Work request => Can you find the lines of the listing that include "with" and copy every one?
# # # # # # #
-- A's count equals B's count
theorem pvCount_eq (a b : List Char) :
    ((pvCancelA a (a, b)).1.length : Int) + ((pvCancelA a (a, b)).2.length : Int)
      = ((PySem.Set.ofList (a ++ b)).map (fun c => |(a.count c : Int) - (b.count c : Int)|)).sum := by
  have h := pvCancelA_len a [] b (by simp)
  simp only [List.nil_append, List.length_nil] at h
  rw [pvSumAbs a b]
  omega

-- ===== VERDICT (by name: the statement is the Claim_ definition above) =====
theorem calculate_flames_spec : Claim_equal_calculate_flames := by
  intro name1 name2 _
  unfold Spec_calculate_flames
  simp only [calculate_flames, calculate_flames_alt]
  generalize (PySem.Str.replace (PySem.Str.lower name1) " " "").toList = a
  generalize (PySem.Str.replace (PySem.Str.lower name2) " " "").toList = b
  rw [← pvCount_eq a b]
  exact pvTail_eq _
lemma gio_loop_eq (uv : List (List Int)) (intervals : List (Int × Int)) :
    ∀ (rest : List (List Int)) (asi ii : Int),
      gioLoopA uv intervals rest asi ii
        = gioLoopB (uv.map gioPosByVal) intervals rest asi ii := by
  intro rest
  induction rest with
  | nil => intro asi ii; rfl
  | cons anchor rest ih =>
    intro asi ii
    unfold gioLoopA gioLoopB
    cases PySem.List.pyGet? intervals ii with
    | none => rfl
    | some iv => simp only []; rw [gio_row_eq, ih]

-- ===== VERDICT (by name: the statement is the Claim_ definition above) =====
theorem get_invalid_offset_table_spec : Claim_equal_get_invalid_offset_table := by
  intro uv intervals COLS _ _
  unfold Spec_get_invalid_offset_table get_invalid_offset_table get_invalid_offset_table_alt
  exact gio_loop_eq uv intervals uv 0 0
-- pv_equiv track=rewrite | github.com/thatdanghill/aoc-2021 | d21/long.py | get_win_length_count
-- ===== SOURCE A (Python) =====
-- uni_combos = {
--     3: 1,
--     4: 3,
--     5: 6,
--     6: 7,
--     7: 6,
--     8: 3,
--     9: 1
-- }
--
-- def get_win_paths(cur_pos, cur_score=0, cur_path='', cur_unis=1):
--     if cur_score >= 21:
--         return {cur_path: cur_unis}
--     dict_list = [
--         get_win_paths(
--             (cur_pos + i - 1) % 10 + 1,
--             cur_score + (cur_pos + i - 1) % 10 + 1,
--             cur_path + str(i),
--             cur_unis * uni_combos[i]
--         )
--         for i in range(3, 10)
--     ]
--     return {
--         k: v
--         for d in dict_list
--         for k, v in d.items()
--     }
--
-- def get_win_length_count(cur_pos):
--     win_paths = get_win_paths(cur_pos)
--     len_unis = {}
--     for path, unis in win_paths.items():
--         pathlen = len(path)
--         if pathlen in len_unis:
--             len_unis[pathlen] += unis
--         else:
--             len_unis[pathlen] = unis
--     return len_unis
-- ===== SOURCE B (Python) =====
-- def get_win_length_count(cur_pos):
--     # Bottom-up DP over (position, score): table[(pos, score)] maps number of
--     # remaining turns to the count of universes; aggregates the same totals as
--     # the path enumeration, in the same first-occurrence key order.
--     rolls = [(3, 1), (4, 3), (5, 6), (6, 7), (7, 6), (8, 3), (9, 1)]
--     table = {}
--     for score in range(20, -1, -1):
--         for pos in range(1, 11):
--             res = {}
--             for roll, ways in rolls:
--                 npos = (pos + roll - 1) % 10 + 1
--                 nscore = score + npos
--                 sub = {0: 1} if nscore >= 21 else table[(npos, nscore)]
--                 for turns, unis in sub.items():
--                     res[turns + 1] = res.get(turns + 1, 0) + unis * ways
--             table[(pos, score)] = res
--     return table[((cur_pos - 1) % 10 + 1, 0)]
-- ===== Notes on version B (the rewrite author's own statement) =====
-- stated objective: faster
-- what changed: A enumerates every winning dice-roll path recursively (one dict entry per path, ~40k string-keyed entries) and then aggregates by path length; B fills a bottom-up DP table over the 210 (position, score) states, each mapping remaining-turn counts to universe counts, merging child profiles once per state.
import Mathlib
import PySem

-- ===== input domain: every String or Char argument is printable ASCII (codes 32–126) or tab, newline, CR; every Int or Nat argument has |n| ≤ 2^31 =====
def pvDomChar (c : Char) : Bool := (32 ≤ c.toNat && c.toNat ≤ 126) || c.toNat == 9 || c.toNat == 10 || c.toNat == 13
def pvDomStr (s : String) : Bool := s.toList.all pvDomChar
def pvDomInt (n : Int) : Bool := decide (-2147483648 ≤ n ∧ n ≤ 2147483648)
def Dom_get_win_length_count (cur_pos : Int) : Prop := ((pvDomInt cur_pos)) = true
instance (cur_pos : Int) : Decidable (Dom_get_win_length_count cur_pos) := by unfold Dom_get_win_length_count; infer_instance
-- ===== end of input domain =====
# # # # # # #
Exercise solution =>
  induction rest with
    cases PySem.List.pyGet? intervals ii with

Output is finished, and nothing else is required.